Stored data
Content starts
-- B merges all valid ranges into disjoint sorted intervals once and binary-searches
-- each ticket value, instead of A's scan of every rule range per value (objective: faster).

-- ===== PORT A =====
-- inner loop 'for valid_range in valid_ranges' with the break on a match;
-- a range that is not a pair makes Python raise (excluded by Pre_), the port skips it
def pvCheckRanges (value : Int) : List (List Int) → Bool
  | [] => false
  | r :: rest =>
    match r with
    | [mn, mx] => if mn ≤ value ∧ value ≤ mx then true else pvCheckRanges value rest
    | _ => pvCheckRanges value rest

-- middle loop 'for valid_ranges in rules.values()' with the break once valid_ind is set
def pvCheckRules (value : Int) : List (String × List (List Int)) → Bool
  | [] => false
  | (_, rs) :: rest => if pvCheckRanges value rs then true else pvCheckRules value rest

def ticket_errors (ticket : List Int) (rules : List (String × List (List Int))) : List Int :=
  ticket.foldl (fun errors value =>
    if pvCheckRules value rules then errors else errors ++ [value]) []

-- ===== PORT B =====
-- '(lo, hi) for ranges in rules.values() for lo, hi in ranges'
-- (a range that is not a pair makes Python raise — excluded by Pre_; the port skips it)
def pvIntervals (rules : List (String × List (List Int))) : List (Int × Int) :=
  rules.flatMap (fun r => r.2.filterMap (fun rg =>
    match rg with
    | [lo, hi] => some (lo, hi)
    | _ => none))

-- Source B's merge loop; 'merged' is kept in REVERSE so that Python's merged[-1] is the head
def pvMergeRev : List (Int × Int) → List (Int × Int) → List (Int × Int)
  | acc, [] => acc
  | acc, (lo, hi) :: rest =>
    match acc with
    | (l, h) :: acc' =>
      if lo ≤ h + 1 then pvMergeRev ((l, if hi > h then hi else h) :: acc') rest
      else pvMergeRev ((lo, hi) :: (l, h) :: acc') rest
    | [] => pvMergeRev [(lo, hi)] rest

-- 'i = bisect_right(starts, value) - 1; i < 0 or value > merged[i][1]' as a validity test
def pvValid (starts : List Int) (merged : List (Int × Int)) (value : Int) : Bool :=
  let i : Int := (PySem.List.bisectRight starts value : Int) - 1
  if i < 0 then false
  else
    match PySem.List.pyGet? merged i with
    | some (_, h) => decide (value ≤ h)
    | none => false          -- unreachable: 0 ≤ i < merged.length

def ticket_errors_alt (ticket : List Int) (rules : List (String × List (List Int))) : List Int :=
  let intervals := PySem.List.sorted (pvIntervals rules) (fun p => p.1)
  let merged := (pvMergeRev [] intervals).reverse
  let starts := merged.map (fun p => p.1)
  ticket.foldl (fun result value =>
    if pvValid starts merged value then result else result ++ [value]) []

-- ===== PRECONDITION & SPEC =====
-- Pre_ excludes rule ranges that are not pairs, on which A's tuple unpacking raises
-- ValueError (except for degenerate inputs where the unpacking is never reached, e.g.
-- an empty ticket) and B's comprehension always raises ValueError.
def Pre_ticket_errors (ticket : List Int) (rules : List (String × List (List Int))) : Prop :=
  ∀ r ∈ rules, ∀ rg ∈ r.2, rg.length = 2

instance (ticket : List Int) (rules : List (String × List (List Int))) : Decidable (Pre_ticket_errors ticket rules) := by unfold Pre_ticket_errors; infer_instance

def pvWitness_ticket_errors : List Int × (List (String × List (List Int))) :=
  ([7, 3], [("a", [[1, 3], [5, 6]])])

def Spec_ticket_errors (ticket : List Int) (rules : List (String × List (List Int))) (out : List Int) : Prop := out = ticket_errors_alt ticket rules
instance (ticket : List Int) (rules : List (String × List (List Int))) (out : List Int) : Decidable (Spec_ticket_errors ticket rules out) := by unfold Spec_ticket_errors; infer_instance

-- ===== CLAIM (what is proved, stated in full; the proofs are below) =====
def Claim_equal_ticket_errors : Prop := ∀ (ticket : List Int) (rules : List (String × List (List Int))), Dom_ticket_errors ticket rules → Pre_ticket_errors ticket rules → Spec_ticket_errors ticket rules (ticket_errors ticket rules)

-- ===== LEMMAS AND PROOFS =====

-- a value is covered by an interval
def pvCover (v : Int) (p : Int × Int) : Prop := p.1 ≤ v ∧ v ≤ p.2

-- A's inner scan = coverage by some well-formed range of the list
theorem pvCheckRanges_iff (v : Int) (rs : List (List Int)) :
    pvCheckRanges v rs = true ↔
      ∃ p ∈ rs.filterMap (fun rg =>
        match rg with | [lo, hi] => some (lo, hi) | _ => none), pvCover v p := by
  induction rs with
  | nil => simp [pvCheckRanges]
  | cons r rest ih =>
    match r with
    | [] => simpa [pvCheckRanges] using ih
    | [a] => simpa [pvCheckRanges] using ih
    | a :: b :: c :: t => simpa [pvCheckRanges] using ih
    | [a, b] =>
      simp only [pvCheckRanges, List.filterMap_cons]
      by_cases h : a ≤ v ∧ v ≤ b
      · simp [h, pvCover]
      · simp only [if_neg h, ih]
        constructor
        · intro ⟨p, hp, hc⟩; exact ⟨p, by simp [hp], hc⟩
        · rintro ⟨p, hp, hc⟩
          simp only [List.mem_cons] at hp
          rcases hp with rfl | hp
          · exact absurd hc h
          · exact ⟨p, hp, hc⟩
Content ends
* **Exercise details**
Show each line of the records above containing "inner".

* **Response below**
-- inner loop 'for valid_range in valid_ranges' with the break on a match;
-- A's inner scan = coverage by some well-formed range of the list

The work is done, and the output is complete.